Stealth isn’t the peak of cool it once was. Only a few years ago (well I say that, maybe a decade…) in doom-ridden blockbuster Independence Day we saw a fleet of stealth bombers tactically nuking an entire city, and who can forget the thrilling climax to James Bond’s journalism-ridden (…?) flick Tomorrow Never Dies, which saw the nations favourite spy at odds with generic German #57013 Mr Stamper on a stealth boat in the South China Sea.
Now in 2010 we’re in a world dominated by gritty, down-to-earth action heroes like Jason Bourne, Jack Bauer and Bond’s latest incarnation played by Daniel Craig. Hard-as-nails heroes who use magazines as close combat weapons, there’s only one word for that: ‘bad-ass’.
So where does this leave poor old protagonist Sam Fischer and the Splinter Cell series? Other franchises, namely the Resident Evil series, have faced criticism for increasing the level of action in their games, raising fears up to Conviction’s release that it would be too watered down and a far cry from the highs of Splinter Cell: Chaos Theory.
As it turns out the game has been watered down, there’s no ignoring that.
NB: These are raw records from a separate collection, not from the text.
-- pv_equiv track=rewrite | github.com/dariussattari/Video-Compression | tokenizer.py | decode_6mer
-- ===== SOURCE A (Python) =====
-- def decode_6mer(token):
--     int_to_base = {0:'A', 1:'T', 2:'G', 3:'C'}
--
--     six_mer = []
--
--     dividend = token
--     divisor = 4
--
--     for i in range(6):
--         remainder = dividend % divisor
--         six_mer.append(int_to_base[remainder])
--
--         quotient = dividend // divisor
--         dividend = quotient
--
--     six_mer.reverse()
--
--     return ''.join(six_mer)
-- ===== SOURCE B (Python) =====
-- def decode_6mer(token):
--     int_to_base = 'ATGC'
--     return ''.join(int_to_base[(token // 4 ** (5 - i)) % 4] for i in range(6))
-- ===== Notes on version B (the rewrite author's own statement) =====
-- stated objective: simpler
-- what changed: Each character is computed statelessly from its positional weight, floor-dividing the token by the appropriate power of four and taking the digit mod four most-significant-first, replacing A's running-dividend remainder loop, list append and final reverse.
import Mathlib
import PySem

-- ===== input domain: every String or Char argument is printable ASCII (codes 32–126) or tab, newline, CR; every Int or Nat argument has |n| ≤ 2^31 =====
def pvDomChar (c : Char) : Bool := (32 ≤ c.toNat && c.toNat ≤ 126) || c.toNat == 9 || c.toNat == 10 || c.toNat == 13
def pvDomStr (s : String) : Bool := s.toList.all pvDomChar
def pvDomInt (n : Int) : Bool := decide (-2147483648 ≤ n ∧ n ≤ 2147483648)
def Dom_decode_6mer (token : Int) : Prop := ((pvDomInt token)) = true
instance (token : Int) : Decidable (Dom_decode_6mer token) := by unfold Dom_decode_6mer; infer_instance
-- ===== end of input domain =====

-- ===== PORT A =====
-- A: running dividend; each step takes the remainder mod 4, maps it through the digit
-- dict, appends, and floor-divides; the collected list is reversed and joined.
-- The dict lookup int_to_base[remainder] can never miss (remainder = dividend % 4 ∈ {0,1,2,3}),
-- so the KeyError branch is unreachable; '.getD ' ' ' only discharges the Option.
def decode_6mer (token : Int) : String :=
  let int_to_base : PySem.Dict Int Char :=
    ((((PySem.Dict.empty.insert 0 'A').insert 1 'T').insert 2 'G').insert 3 'C')
  let st := (PySem.List.pyRange 0 6 1).foldl
    (fun (st : List Char × Int) _ =>
      let dividend := st.2
      let remainder := PySem.Int.mod dividend 4
      let six_mer := st.1 ++ [(int_to_base.get? remainder).getD ' ']
      let quotient := PySem.Int.floordiv dividend 4
      (six_mer, quotient))
    ([], token)
  String.ofList st.1.reverse

-- ===== PORT B =====
-- B: stateless — character i is 'ATGC'[(token // 4**(5-i)) % 4], most-significant-first.
-- The string index (token // 4**(5-i)) % 4 ∈ {0,1,2,3} is always in range, so pyGet?
-- never returns none; '.getD ' ' ' only discharges the Option. i ∈ 0..5, so (5-i).toNat
-- is exact for 4 ** (5 - i).
def decode_6mer_alt (token : Int) : String :=
  String.ofList ((PySem.List.pyRange 0 6 1).map (fun i =>
    (PySem.Str.pyGet? "ATGC"
      (PySem.Int.mod (PySem.Int.floordiv token ((4:Int) ^ (5 - i).toNat)) 4)).getD ' '))

-- ===== PRECONDITION & SPEC =====
def Spec_decode_6mer (token : Int) (out : String) : Prop := out = decode_6mer_alt token
instance (token : Int) (out : String) : Decidable (Spec_decode_6mer token out) := by unfold Spec_decode_6mer; infer_instance

-- ===== CLAIM (what is proved, stated in full; the proofs are below) =====
def Claim_equal_decode_6mer : Prop := ∀ (token : Int), Dom_decode_6mer token → Spec_decode_6mer token (decode_6mer token)

-- ===== LEMMAS AND PROOFS =====

-- the two digit-to-letter lookups agree on every value an (emod 4) can produce
theorem lookup_eq (x : Int) :
    (((((PySem.Dict.empty.insert 0 'A').insert 1 'T').insert 2 'G').insert 3 'C' :
        PySem.Dict Int Char).get? (x % 4)).getD ' '
      = (PySem.List.pyGet? "ATGC".toList (x % 4)).getD ' ' := by
  have h0 : 0 ≤ x % 4 := Int.emod_nonneg x (by norm_num)
  have h4 : x % 4 < 4 := Int.emod_lt_of_pos x (by norm_num)
  interval_cases (x % 4) <;> decide

-- iterated floor-division by 4 is floor-division by the accumulated power
theorem fd_step (a : Int) (k : Nat) :
    PySem.Int.floordiv (PySem.Int.floordiv a ((4:Int) ^ k)) 4
      = PySem.Int.floordiv a ((4:Int) ^ (k + 1)) := by
  rw [PySem.Int.floordiv_eq_ediv_of_pos (a := a) (by positivity),
      PySem.Int.floordiv_eq_ediv_of_pos (by omega),
      PySem.Int.floordiv_eq_ediv_of_pos (by positivity),
      Int.ediv_ediv_of_nonneg (by positivity), pow_succ]

-- ===== VERDICT (by name: the statement is the Claim_ definition above) =====
theorem decode_6mer_spec : Claim_equal_decode_6mer := by
  intro token _
  unfold Spec_decode_6mer decode_6mer decode_6mer_alt
  have h0 : PySem.Int.floordiv token ((4:Int) ^ 0) = token := by
    rw [PySem.Int.floordiv_eq_ediv_of_pos (by norm_num)]; simp
  have e : PySem.List.pyRange 0 6 1 = [0, 1, 2, 3, 4, 5] := by decide
  simp only [e, List.foldl, List.map, List.nil_append, List.cons_append,
    List.reverse_cons, List.reverse_nil]
  rw [show ((5:Int) - 0).toNat = 5 by decide, show ((5:Int) - 1).toNat = 4 by decide,
      show ((5:Int) - 2).toNat = 3 by decide, show ((5:Int) - 3).toNat = 2 by decide,
      show ((5:Int) - 4).toNat = 1 by decide, show ((5:Int) - 5).toNat = 0 by decide]
  conv_lhs => rw [← h0, fd_step, fd_step, fd_step, fd_step, fd_step]
  norm_num [lookup_eq]
-- A's count helper at a natural layer index computes layerZeros
theorem countHelper_eq (image : List Int) (k : Nat) :
    countHelper image (k : Int) 0 = layerZeros image k := by
  unfold countHelper layerZeros
  have h1 : (k : Int) * 25 * 6 = ((150 * k : Nat) : Int) := by push_cast; ring
  have h2 : ((k : Int) + 1) * 25 * 6 = ((150 * k + 150 : Nat) : Int) := by push_cast; ring
  rw [h1, h2, PySem.List.slice_natCast]
  have h3 : 150 * k + 150 - 150 * k = 150 := by omega
  rw [h3, PySem.List.foldl_beq_add_one]
  simp

-- A's tracking loop over range [k, k+n) in terms of argminU on the layer counts
theorem aloop (image : List Int) : ∀ (n k : Nat) (m : Int) (idx : Option Int),
    (PySem.List.pyRange (k : Int) ((k : Int) + (n : Int)) 1).foldl
      (fun (s : Int × Option Int) i =>
        let zeros := countHelper image i 0
        if zeros < s.1 then (zeros, some i) else s) (m, idx)
    = (((List.range n).map (fun t => layerZeros image (k + t))).foldl min m,
       (argminU ((List.range n).map (fun t => layerZeros image (k + t))) m).elim idx
         (fun j => some ((k + j : Nat) : Int))) := by
  intro n
  induction n with
  | zero =>
    intro k m idx
    rw [show ((k : Int) + ((0 : Nat) : Int)) = (k : Int) by push_cast; ring,
      PySem.List.pyRange_one_eq_nil (by omega)]
    rfl
  | succ n ih =>
    intro k m idx
    have hcons : PySem.List.pyRange (k : Int) ((k : Int) + ((n + 1 : Nat) : Int)) 1
        = (k : Int) :: PySem.List.pyRange ((k + 1 : Nat) : Int) (((k + 1 : Nat) : Int) + (n : Int)) 1 := by
      rw [PySem.List.pyRange_one_cons (by push_cast; omega)]
      congr 1 ; push_cast ; ring_nf
    rw [hcons]
    have hrange : (List.range (n + 1)).map (fun t => layerZeros image (k + t))
        = layerZeros image k :: (List.range n).map (fun t => layerZeros image (k + 1 + t)) := by
      rw [List.range_succ_eq_map]
      simp only [List.map_cons, List.map_map]
      exact congrArg₂ (· :: ·) (congrArg (layerZeros image) (by omega))
        (List.map_congr_left fun t _ => congrArg (layerZeros image) (by omega))
    rw [hrange]
    simp only [List.foldl_cons, countHelper_eq image k]
    by_cases hlt : layerZeros image k < m
    · rw [if_pos hlt, ih (k + 1) (layerZeros image k) (some (k : Int))]
      rw [show min m (layerZeros image k) = layerZeros image k from min_eq_right hlt.le]
      refine Prod.ext rfl ?_
      rw [argminU, if_pos hlt]
      rcases argminU ((List.range n).map (fun t => layerZeros image (k + 1 + t))) (layerZeros image k) with _ | j
      · simp
      · simp only [Option.elim_some, Option.some.injEq]
        push_cast; ring
    · rw [if_neg hlt, ih (k + 1) m idx]
      rw [show min m (layerZeros image k) = m from min_eq_left (by omega)]
      refine Prod.ext rfl ?_
      rw [argminU, if_neg hlt]
      rcases argminU ((List.range n).map (fun t => layerZeros image (k + 1 + t))) m with _ | j
      · simp
      · simp only [Option.map_some, Option.elim_some, Option.some.injEq]
        push_cast; ring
Recently OXM went into detail about the for and against of the “Is it dumbed down?!” argument (which you can read for yourself right here), but for my personally, I was approaching the Splinter Cell series almost fresh, having only briefly played one of the titles previously, but I found this game very easy to pick up.
Being based around the much-used ‘Unreal’ engine (think Unreal Tournament, Gears of War, Bioshock) gives the game a certain familiarity from the off, but it would be a mistake to think the engine is out of date because it’s so often used, take Batman Arkham Asylum which astounded critics last year.
A game mechanic which was unveiled early on was that mission objectives are projected onto the background of levels, not only giving information but an indication of which way to go next. This is the first of many touches which give the game a very distinct dynamic feel, it brings you into the character and avoids to many obvious game-isms, often making it feel more like an interactive movie.
Shadows are an infiltrators best friend, making pinpointing light sources and quietly taking them out a priority, as well as knowing when you are hidden, and when you are in serious trouble. The game helps you out a lot with this, making the screen greyscale when you are in shadow, and flagging up a warning when you might be detected by guards and what direction they are seeing you from.
If the worst should happen and you are spotted, a translucent outline will appear where you were seen and so if you slip away into the nearby shadows you can ambush whoever it is who comes to investigate. The main trouble with being hidden, is that often it’s too dark to see what’s going on, leading you to unwittingly drag an enemy over a balcony, only to have him land on a parked car and start a car alarm blaring.
The ‘Mark and Execute’ (MEX) system, is a major part of this game – essentially the ability to highlight targets with a simple button press and then eliminate them without aiming, after performing a hand-to-hand takedown on an enemy. At times the system is extremely generous with line of sight, meaning you often take out enemies through walls and obstructions from sheer luck, but generally as a mechanic it means that taking down a room-full of enemies doesn’t mean weeding them down, one-by-one.
The game tends to play into your hands, leaving a lone enemy slightly ahead of the rest to give you that all important MEX opportunity. This emphasis on direct assault does tend to take away from the merits of the arsenal of gadgets at Sam’s disposal.
Aside from standard frag grenades, which are more than capable of taking out half a dozen tightly-packed enemies at once, there are EMP grenades too, which make short work of any lights and electronics in the area, giving you time to escape, or strike.
The more unusual of gadgets include sticky cameras, which can be attached to surfaces and remotely controlled to distract guards – or even detonated to silence them – but sadly can’t be retrieved again afterwards.
One of the most commonly used gadgets is the snake cam, allowing you to sneakily peek under doors, unless you can’t get the camera angle right and the floating in-game actions force you to open the door of course.
The story itself would probably mean more to a seasoned Splinter Cell player, but from what I could work out it seemed much like any given series of 24, a missing daughter, terrorists, threats to the president etc.
The few missions which mix up the relentless killing work well. The occasional flashback sequences aren’t as effective as those in Batman: AA, but the war mission – a strong nod to the Modern Warfare generation – is too early on before the momentum of the story gets going, making it an abrupt change instead of a welcome break after an intense mission.
Multiplayer pushes this game to the top, the cooperative prequel missions in particular are a triumph in two-player constructive, strategic play, often forcing players to work together to get every move precisely right in order for them to move forward, and, if my own playtime is anything to go by, make up the shorter main story time for Splinter Cell veterans.
Verdict: An excellent entrance to the series for those with their wits about them, while it may not be what fans had hoped for, it’s quirks make it a definite progression for the series and there is still plenty of opportunity for clever stealth moves amid the flurry of bullets.